Tiny CNN for CIFAR-scale input

class TinyCNN(nn.Module):
    def __init__(self, num_classes=10):
        super().__init__()
        self.f = nn.Sequential(
            nn.Conv2d(3, 32, 3, padding=1),
            nn.ReLU(inplace=True),
            nn.MaxPool2d(2),
            nn.Conv2d(32, 64, 3, padding=1),
            nn.ReLU(inplace=True),
            nn.MaxPool2d(2),
        )
        self.fc = nn.Linear(64 * 8 * 8, num_classes)

    def forward(self, x):
        x = self.f(x)
        x = x.flatten(1)
        return self.fc(x)

m = TinyCNN()
out = m(torch.randn(2, 3, 32, 32))
print(out.shape)  # [2, 10]

After two 2×2 pools on 32×32 → 8×8 spatial size for the linear layer.

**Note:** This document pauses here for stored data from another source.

-- pv_equiv track=rewrite | github.com/cognitedata/library | modules/accelerators/contextualization/cdf_file_annotation/streamlit/file_annotation_dashboard_pipeline_health/data_processor.py | filter_log_lines
-- ===== SOURCE A (Python) =====
-- def filter_log_lines(logs: str, file_ext_id: str, context_lines: int = 2) -> str:
--     if not logs or not file_ext_id:
--         return ""
--
--     lines = logs.splitlines()
--     matching_indices = [i for i, ln in enumerate(lines) if file_ext_id in ln]
--
--     if not matching_indices:
--         return ""
--
--     selected_ranges = []
--
--     for idx in matching_indices:
--         start = max(0, idx - context_lines)
--         end = min(len(lines), idx + context_lines + 1)
--         selected_ranges.append((start, end))
--
--     merged = []
--
--     for start, end in sorted(selected_ranges):
--         if not merged or start > merged[-1][1]:
--             merged.append([start, end])
--         else:
--             merged[-1][1] = max(merged[-1][1], end)
--
--     out_blocks = []
--
--     for start, end in merged:
--         block = lines[start:end]
--         out_blocks.append("\n".join(block))
--
--     return "\n\n---\n\n".join(out_blocks)
-- ===== SOURCE B (Python) =====
-- def filter_log_lines(logs: str, file_ext_id: str, context_lines: int = 2) -> str:
--     if not logs or not file_ext_id:
--         return ""
--
--     lines = logs.splitlines()
--     n = len(lines)
--
--     def near(j):
--         # line j is kept iff some line within context_lines of it contains the id
--         return any(file_ext_id in lines[i]
--                    for i in range(max(0, j - context_lines), min(n, j + context_lines + 1)))
--
--     blocks = []
--     run = []
--     for j in range(n):
--         if near(j):
--             run.append(lines[j])
--         elif run:
--             blocks.append("\n".join(run))
--             run = []
--     if run:
--         blocks.append("\n".join(run))
--
--     return "\n\n---\n\n".join(blocks)
-- ===== Notes on version B (the rewrite author's own statement) =====
-- stated objective: alternative
-- what changed: B drops A's interval pipeline (per-match context windows, a range list, a sort and an interval-merge loop) entirely: it defines a kept-index predicate 'near(j) = some line within context_lines of j matches' and does one run-detection sweep over the line indices, collecting maximal runs of kept lines into blocks.
-- outside the precondition, e.g. on filter_log_lines('a\nb\na', 'a', -1): A returns '\n\n---\n\n', B returns ''
import Mathlib
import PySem

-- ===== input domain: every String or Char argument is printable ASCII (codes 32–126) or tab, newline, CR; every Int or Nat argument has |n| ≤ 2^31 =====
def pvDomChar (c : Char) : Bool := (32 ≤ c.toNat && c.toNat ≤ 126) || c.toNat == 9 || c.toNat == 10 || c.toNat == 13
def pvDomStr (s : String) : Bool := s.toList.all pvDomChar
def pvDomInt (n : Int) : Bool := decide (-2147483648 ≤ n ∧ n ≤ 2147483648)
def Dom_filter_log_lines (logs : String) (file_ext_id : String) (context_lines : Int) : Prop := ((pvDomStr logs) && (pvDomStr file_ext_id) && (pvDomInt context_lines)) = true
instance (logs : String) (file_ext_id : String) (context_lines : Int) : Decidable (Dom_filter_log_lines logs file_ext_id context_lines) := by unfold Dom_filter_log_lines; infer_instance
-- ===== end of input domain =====

-- B replaces A's interval pipeline (context windows, range list, sort, interval-merge loop) by a
-- kept-line predicate ("some line within context_lines matches") plus one run-detection sweep
-- (objective: alternative). Pre_ restricts to the natural domain 0 ≤ context_lines.


-- ===== PORT A =====
-- Python sorts the (start, end) pairs lexicographically; the key 'toLex' gives exactly that order on Int × Int.
def filter_log_lines (logs : String) (file_ext_id : String) (context_lines : Int) : String :=
  if logs = "" ∨ file_ext_id = "" then "" else
  let lines := PySem.Str.splitlines logs
  let matching_indices := (PySem.List.enumerate lines 0).foldl
      (fun acc p => if PySem.Str.isIn file_ext_id p.2 then acc ++ [p.1] else acc) []
  if matching_indices = [] then "" else
  let selected_ranges := matching_indices.foldl
      (fun acc idx => acc ++ [(max 0 (idx - context_lines),
                               min ((lines.length : Int)) (idx + context_lines + 1))]) []
  -- merged, built back-to-front (head = Python's merged[-1]), reversed below
  let mergedRev := (PySem.List.sorted selected_ranges (fun p => toLex p) false).foldl
      (fun acc p => match acc with
        | [] => [p]
        | q :: rest => if p.1 > q.2 then p :: q :: rest else (q.1, max q.2 p.2) :: rest) []
  let merged := mergedRev.reverse
  let out_blocks := merged.foldl
      (fun acc p => acc ++ [PySem.Str.join "\n" (PySem.List.slice lines (some p.1) (some p.2))]) []
  PySem.Str.join "\n\n---\n\n" out_blocks

-- ===== PORT B =====
def filter_log_lines_alt (logs : String) (file_ext_id : String) (context_lines : Int) : String :=
  if logs = "" ∨ file_ext_id = "" then "" else
  let lines := PySem.Str.splitlines logs
  let n : Int := lines.length
  -- near j: some line within context_lines of line j contains the id (lines[i] is always in range)
  let near : Int → Bool := fun j =>
    (PySem.List.pyRange (max 0 (j - context_lines)) (min n (j + context_lines + 1)) 1).any
      (fun i => PySem.Str.isIn file_ext_id (PySem.List.pyGetD lines i ""))
  let st := (PySem.List.pyRange 0 n 1).foldl
      (fun (st : List String × List String) j =>
        if near j then (st.1, st.2 ++ [PySem.List.pyGetD lines j ""])
        else if st.2 ≠ [] then (st.1 ++ [PySem.Str.join "\n" st.2], [])
        else st) ([], [])
  PySem.Str.join "\n\n---\n\n" (if st.2 ≠ [] then st.1 ++ [PySem.Str.join "\n" st.2] else st.1)

-- ===== PRECONDITION & SPEC =====
-- Pre_ excludes negative context_lines: a negative context width is outside the function's natural
-- domain; there A returns separator-joined empty blocks (an artefact of its empty ranges) while B
-- naturally returns "".
def Pre_filter_log_lines (logs : String) (file_ext_id : String) (context_lines : Int) : Prop :=
  0 ≤ context_lines
instance (logs : String) (file_ext_id : String) (context_lines : Int) : Decidable (Pre_filter_log_lines logs file_ext_id context_lines) := by unfold Pre_filter_log_lines; infer_instance
def pvWitness_filter_log_lines : String × String × Int := ("ERR file-7\nok\nok\nERR file-7", "file-7", 1)
def Spec_filter_log_lines (logs : String) (file_ext_id : String) (context_lines : Int) (out : String) : Prop := out = filter_log_lines_alt logs file_ext_id context_lines
instance (logs : String) (file_ext_id : String) (context_lines : Int) (out : String) : Decidable (Spec_filter_log_lines logs file_ext_id context_lines out) := by unfold Spec_filter_log_lines; infer_instance

-- ===== CLAIM (what is proved, stated in full; the proofs are below) =====
def Claim_equal_filter_log_lines : Prop := ∀ (logs : String) (file_ext_id : String) (context_lines : Int), Dom_filter_log_lines logs file_ext_id context_lines → Pre_filter_log_lines logs file_ext_id context_lines → Spec_filter_log_lines logs file_ext_id context_lines (filter_log_lines logs file_ext_id context_lines)

-- ===== LEMMAS AND PROOFS =====

-- does line i of L contain fid?
def pvm (fid : String) (L : List String) (i : Int) : Bool :=
  PySem.Str.isIn fid (PySem.List.pyGetD L i "")

-- A's context window of a match at i
def pvw (c N i : Int) : Int × Int := (max 0 (i - c), min N (i + c + 1))

-- A's merge step (same term as the lambda in port A)
def pvMergeStep : List (Int × Int) → (Int × Int) → List (Int × Int) :=
  fun acc p => match acc with
    | [] => [p]
    | q :: rest => if p.1 > q.2 then p :: q :: rest else (q.1, max q.2 p.2) :: rest

-- block text of an interval
def pvBlk (L : List String) (p : Int × Int) : String :=
  PySem.Str.join "\n" (PySem.List.slice L (some p.1) (some p.2))

-- B's near predicate (same term as the let-bound 'near' in port B)
def pvNear (fid : String) (c : Int) (L : List String) (j : Int) : Bool :=
  (PySem.List.pyRange (max 0 (j - c)) (min (L.length : Int) (j + c + 1)) 1).any
    (fun i => PySem.Str.isIn fid (PySem.List.pyGetD L i ""))

-- B's sweep step (same term as the lambda in port B)
def pvSweepStep (fid : String) (c : Int) (L : List String) :
    (List String × List String) → Int → (List String × List String) :=
  fun st j =>
    if pvNear fid c L j then (st.1, st.2 ++ [PySem.List.pyGetD L j ""])
    else if st.2 ≠ [] then (st.1 ++ [PySem.Str.join "\n" st.2], [])
    else st

-- B's final flush
def pvFinal (st : List String × List String) : List String :=
  if st.2 ≠ [] then st.1 ++ [PySem.Str.join "\n" st.2] else st.1

-- interval list covers j
def pvCov (Ms : List (Int × Int)) (j : Int) : Prop := ∃ p ∈ Ms, p.1 ≤ j ∧ j < p.2

-- A after the guard, in combinator form
def pvA (fid : String) (L : List String) (c : Int) : String :=
  let M0 := (PySem.List.enumerate L 0).foldl
      (fun acc p => if PySem.Str.isIn fid p.2 then acc ++ [p.1] else acc) ([] : List Int)
  if M0 = [] then "" else
  PySem.Str.join "\n\n---\n\n"
    (((PySem.List.sorted
          (M0.foldl (fun acc idx => acc ++ [(max 0 (idx - c),
              min ((L.length : Int)) (idx + c + 1))]) [])
          (fun p => toLex p) false).foldl pvMergeStep []).reverse.foldl
      (fun acc p => acc ++ [pvBlk L p]) [])
theorem pvChainChk_sound {table : List (List Int)} :
    ∀ (n : Nat) (u : Int), pvChainChk table n u = true → pvChainOK table u := by
  intro n
  induction n with
  | zero => intro u h; simp [pvChainChk] at h
  | succ f ih =>
    intro u h
    unfold pvChainChk at h
    cases hf : pvFirst table u with
    | none => exact .stop u hf
    | some r =>
      simp only [hf] at h
      cases hg : PySem.List.pyGet? r 1 with
      | none => exact (Bool.false_ne_true (by simpa only [hg] using h)).elim
      | some v =>
        simp only [hg] at h
        exact .step u r v hf hg (ih v h)

theorem pvChainChk_of_isChain {table : List (List Int)} {u : Int} {l : List Int}
    (h : pvIsChain table u l) :
    ∀ n, l.length ≤ n → pvChainChk table n u = true := by
  induction h with
  | stop u hn =>
    intro n hf
    match n, hf with
    | f + 1, _ => unfold pvChainChk; simp only [hn]
  | step u r v l hf hg hc ih =>
    intro n hfl
    have : 0 < n := by simp at hfl; omega
    match n, hfl with
    | f + 1, hfl =>
      unfold pvChainChk
      simp only [hf, hg]
      exact ih f (by simpa using hfl)

theorem pvChainOK_exists_chain {table : List (List Int)} {u : Int}
    (h : pvChainOK table u) : ∃ l, pvIsChain table u l := by
  induction h with
  | stop u hn => exact ⟨[u], .stop u hn⟩
  | step u r v hf hg hc ih => obtain ⟨l, hl⟩ := ih; exact ⟨u :: l, .step u r v l hf hg hl⟩

theorem pvChainOK_iff_chk {table : List (List Int)} {u : Int} :
    pvChainOK table u ↔ pvChainChk table (table.length + 1) u = true := by
  constructor
  · intro h
    obtain ⟨l, hl⟩ := pvChainOK_exists_chain h
    exact pvChainChk_of_isChain hl _ (pvIsChain_length hl)
  · exact pvChainChk_sound _ u

-- Pre_ is exactly A's normal-return domain: every row is nonempty (the comprehension indexes
-- i[0] on every row at every level), and the parent chain from unitpos is finite with every
-- visited first-match row long enough for el[0][1]; outside it Python A raises
-- (IndexError or RecursionError).
def Pre_get_tree_parents (unitpos : Int) (table : List (List Int)) : Prop :=
  (∀ r ∈ table, r ≠ []) ∧ pvChainOK table unitpos

instance (unitpos : Int) (table : List (List Int)) :
    Decidable (Pre_get_tree_parents unitpos table) :=
  decidable_of_iff
    ((∀ r ∈ table, r ≠ []) ∧ pvChainChk table (table.length + 1) unitpos = true)
    (by unfold Pre_get_tree_parents; rw [pvChainOK_iff_chk])

def pvWitness_get_tree_parents : Int × List (List Int) := (5, [[5, 7], [7, 0]])

def Spec_get_tree_parents (unitpos : Int) (table : List (List Int)) (out : List (List Int)) : Prop :=
  out = get_tree_parents_alt unitpos table
instance (unitpos : Int) (table : List (List Int)) (out : List (List Int)) :
    Decidable (Spec_get_tree_parents unitpos table out) := by
  unfold Spec_get_tree_parents; infer_instance

-- ===== CLAIM (what is proved, stated in full; the proofs are below) =====
def Claim_equal_get_tree_parents : Prop := ∀ (unitpos : Int) (table : List (List Int)), Dom_get_tree_parents unitpos table → Pre_get_tree_parents unitpos table → Spec_get_tree_parents unitpos table (get_tree_parents unitpos table)

-- ===== LEMMAS AND PROOFS =====

theorem pvFirst_eq_head_filter (table : List (List Int)) (u : Int) :
    pvFirst table u = (table.filter (fun i => PySem.List.pyGet? i 0 == some u)).head? := by
  induction table with
  | nil => rfl
  | cons r t ih =>
    unfold pvFirst at ih ⊢
    cases h : (PySem.List.pyGet? r 0 == some u) with
    | true =>
      rw [List.find?_cons_of_pos (p := fun i => PySem.List.pyGet? i 0 == some u) h,
        List.filter_cons_of_pos (p := fun i => PySem.List.pyGet? i 0 == some u) h]
      rfl
    | false =>
      rw [List.find?_cons_of_neg (p := fun i => PySem.List.pyGet? i 0 == some u) (by simp [h]),
        List.filter_cons_of_neg (p := fun i => PySem.List.pyGet? i 0 == some u) (by simp [h])]
      exact ih

-- A's recursion computes the concatenation of the groups of the chain keys
theorem goA_eq {table : List (List Int)} {u : Int} {l : List Int}
    (h : pvIsChain table u l) :
    ∀ fuel, l.length ≤ fuel →
      get_tree_parents_go table fuel u =
        l.flatMap (fun k => table.filter (fun i => PySem.List.pyGet? i 0 == some k)) := by
  induction h with
  | stop u hn =>
    intro fuel hf
    match fuel, hf with
    | f + 1, _ =>
      have hfil : table.filter (fun i => PySem.List.pyGet? i 0 == some u) = [] := by
        rw [← List.head?_eq_none_iff, ← pvFirst_eq_head_filter]; exact hn
      unfold get_tree_parents_go
      simp only [hfil, List.isEmpty_nil, if_true, List.flatMap_cons, List.flatMap_nil,
        List.append_nil]
  | step u r v l hf hg hc ih =>
    intro fuel hfl
    match fuel, hfl with
    | f + 1, hfl =>
      have hhead : (table.filter (fun i => PySem.List.pyGet? i 0 == some u)).head? = some r := by
        rw [← pvFirst_eq_head_filter]; exact hf
      obtain ⟨rest, hel⟩ : ∃ rest,
          table.filter (fun i => PySem.List.pyGet? i 0 == some u) = r :: rest := by
        cases hfil : table.filter (fun i => PySem.List.pyGet? i 0 == some u) with
        | nil => rw [hfil] at hhead; cases hhead
        | cons a t => rw [hfil] at hhead; simp at hhead; exact ⟨t, by rw [hhead]⟩
      unfold get_tree_parents_go
      simp only [hel, List.isEmpty_cons, if_neg Bool.false_ne_true,
        PySem.List.pyGet?_zero_cons, Option.getD_some, hg]
      rw [ih f (by simpa using hfl)]
      simp [List.flatMap_cons, hel]

-- the grouping fold: looking up k in the index gives exactly A's filter (rows nonempty)
theorem getD_index {table : List (List Int)} (hne : ∀ r ∈ table, r ≠ []) (k : Int) :
    (get_tree_parents_index table).getD k [] =
      table.filter (fun i => PySem.List.pyGet? i 0 == some k) := by
  unfold get_tree_parents_index
  have hmap : table.foldl
      (fun d row => d.modify ((PySem.List.pyGet? row 0).getD 0) [] (fun g => g ++ [row]))
      PySem.Dict.empty =
      (table.map (fun row => (((PySem.List.pyGet? row 0).getD 0 : Int), row))).foldl
        (fun d p => d.modify p.1 [] (fun g => g ++ [p.2])) PySem.Dict.empty := by
    rw [List.foldl_map]
  rw [hmap, PySem.Dict.getD_foldl_modify_append, PySem.Dict.getD_empty]
  simp only [List.nil_append]
  induction table with
  | nil => simp
  | cons r t ih =>
    have hr : r ≠ [] := hne r (by simp)
    have ht : ∀ x ∈ t, x ≠ [] := fun x hx => hne x (List.mem_cons_of_mem _ hx)
    obtain ⟨a, rs, rfl⟩ : ∃ a rs, r = a :: rs := by
      cases r with
      | nil => exact absurd rfl hr
      | cons a rs => exact ⟨a, rs, rfl⟩
    have ih' := ih ht (by rw [List.foldl_map])
    simp only [List.map_cons, List.filter_cons, PySem.List.pyGet?_zero_cons, Option.getD_some]
    cases h : (a == k) with
    | true =>
      have h2 : (some a == some k) = true := by simpa using h
      simp only [h2, if_true, List.map_cons, ih']
    | false =>
      have h2 : (some a == some k) = false := by simpa using h
      simp only [h2, Bool.false_eq_true, if_false, ih']

-- B's loop walks the same chain and appends the same groups
theorem loop_eq {table : List (List Int)} (hne : ∀ r ∈ table, r ≠ []) {u : Int} {l : List Int}
    (h : pvIsChain table u l) :
    ∀ fuel, l.length ≤ fuel → ∀ (seen : PySem.Set Int) (tree : List (List Int)),
      (∀ k ∈ l, PySem.Set.contains seen k = false) →
      get_tree_parents_loop (get_tree_parents_index table) fuel seen tree u =
        tree ++ l.flatMap (fun k => table.filter (fun i => PySem.List.pyGet? i 0 == some k)) := by
  induction h with
  | stop u hn =>
    intro fuel hf seen tree hseen
    match fuel, hf with
    | f + 1, _ =>
      have hfil : table.filter (fun i => PySem.List.pyGet? i 0 == some u) = [] := by
        rw [← List.head?_eq_none_iff, ← pvFirst_eq_head_filter]; exact hn
      have hs : PySem.Set.contains seen u = false := hseen u (by simp)
      unfold get_tree_parents_loop
      simp [getD_index hne, hfil]
  | step u r v l hf hg hc ih =>
    intro fuel hfl seen tree hseen
    match fuel, hfl with
    | f + 1, hfl =>
      have hhead : (table.filter (fun i => PySem.List.pyGet? i 0 == some u)).head? = some r := by
        rw [← pvFirst_eq_head_filter]; exact hf
      obtain ⟨rest, hel⟩ : ∃ rest,
          table.filter (fun i => PySem.List.pyGet? i 0 == some u) = r :: rest := by
        cases hfil : table.filter (fun i => PySem.List.pyGet? i 0 == some u) with
        | nil => rw [hfil] at hhead; cases hhead
        | cons a t => rw [hfil] at hhead; simp at hhead; exact ⟨t, by rw [hhead]⟩
      have hs : PySem.Set.contains seen u = false := hseen u (by simp)
      have hul : u ∉ l := by
        have hnd := pvIsChain_nodup (pvIsChain.step u r v l hf hg hc)
        exact (List.nodup_cons.mp hnd).1
      unfold get_tree_parents_loop
      simp only [hs, Bool.false_eq_true, getD_index hne, hel, List.isEmpty_cons,
        PySem.List.pyGet?_zero_cons, Option.getD_some, hg, ite_false]
      rw [ih f (by simpa using hfl) (PySem.Set.add seen u) (tree ++ (r :: rest))]
      · simp [List.flatMap_cons, hel]
      · intro k hk
        have hk' : k ∈ seen ∨ k = u ↔ k ∈ PySem.Set.add seen u := (PySem.Set.mem_add seen u k).symm
        rw [← Bool.not_eq_true]
        rw [PySem.Set.contains_iff]
        intro hmem
        rcases hk'.mpr hmem with hks | rfl
        · have := hseen k (List.mem_cons_of_mem _ hk)
          rw [← Bool.not_eq_true, PySem.Set.contains_iff] at this
          exact this hks
        · exact hul hk

-- ===== VERDICT (by name: the statement is the Claim_ definition above) =====
theorem get_tree_parents_spec : Claim_equal_get_tree_parents := by
  intro u table _ hpre
  obtain ⟨hne, hchain⟩ := hpre
  obtain ⟨l, hl⟩ := pvChainOK_exists_chain hchain
  have hlen := pvIsChain_length hl
  unfold Spec_get_tree_parents get_tree_parents get_tree_parents_alt
  rw [goA_eq hl _ hlen, loop_eq hne hl _ hlen PySem.Set.empty []]
  · simp
  · intro k _
    rfl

BatchNorm and Dropout (typical use)

block = nn.Sequential(
    nn.Conv2d(32, 64, 3, padding=1),
    nn.BatchNorm2d(64),
    nn.ReLU(inplace=True),
    nn.Dropout2d(0.1),
)

Takeaways

  • Track tensors as N×C×H×W in PyTorch conv nets.
  • Padding preserves size with stride 1 and kernel 3 (pad 1).
  • Stack conv → nonlinearity → pool; end with GAP or flatten + linear.

Quick FAQ

A conv layer with 1×1 kernel and matching spatial size can emulate a per-pixel linear mix; global classification layers are usually FC or GAP + FC.

Deeper stacks and dilated convolutions grow the image region that influences one output neuron—important for context in segmentation.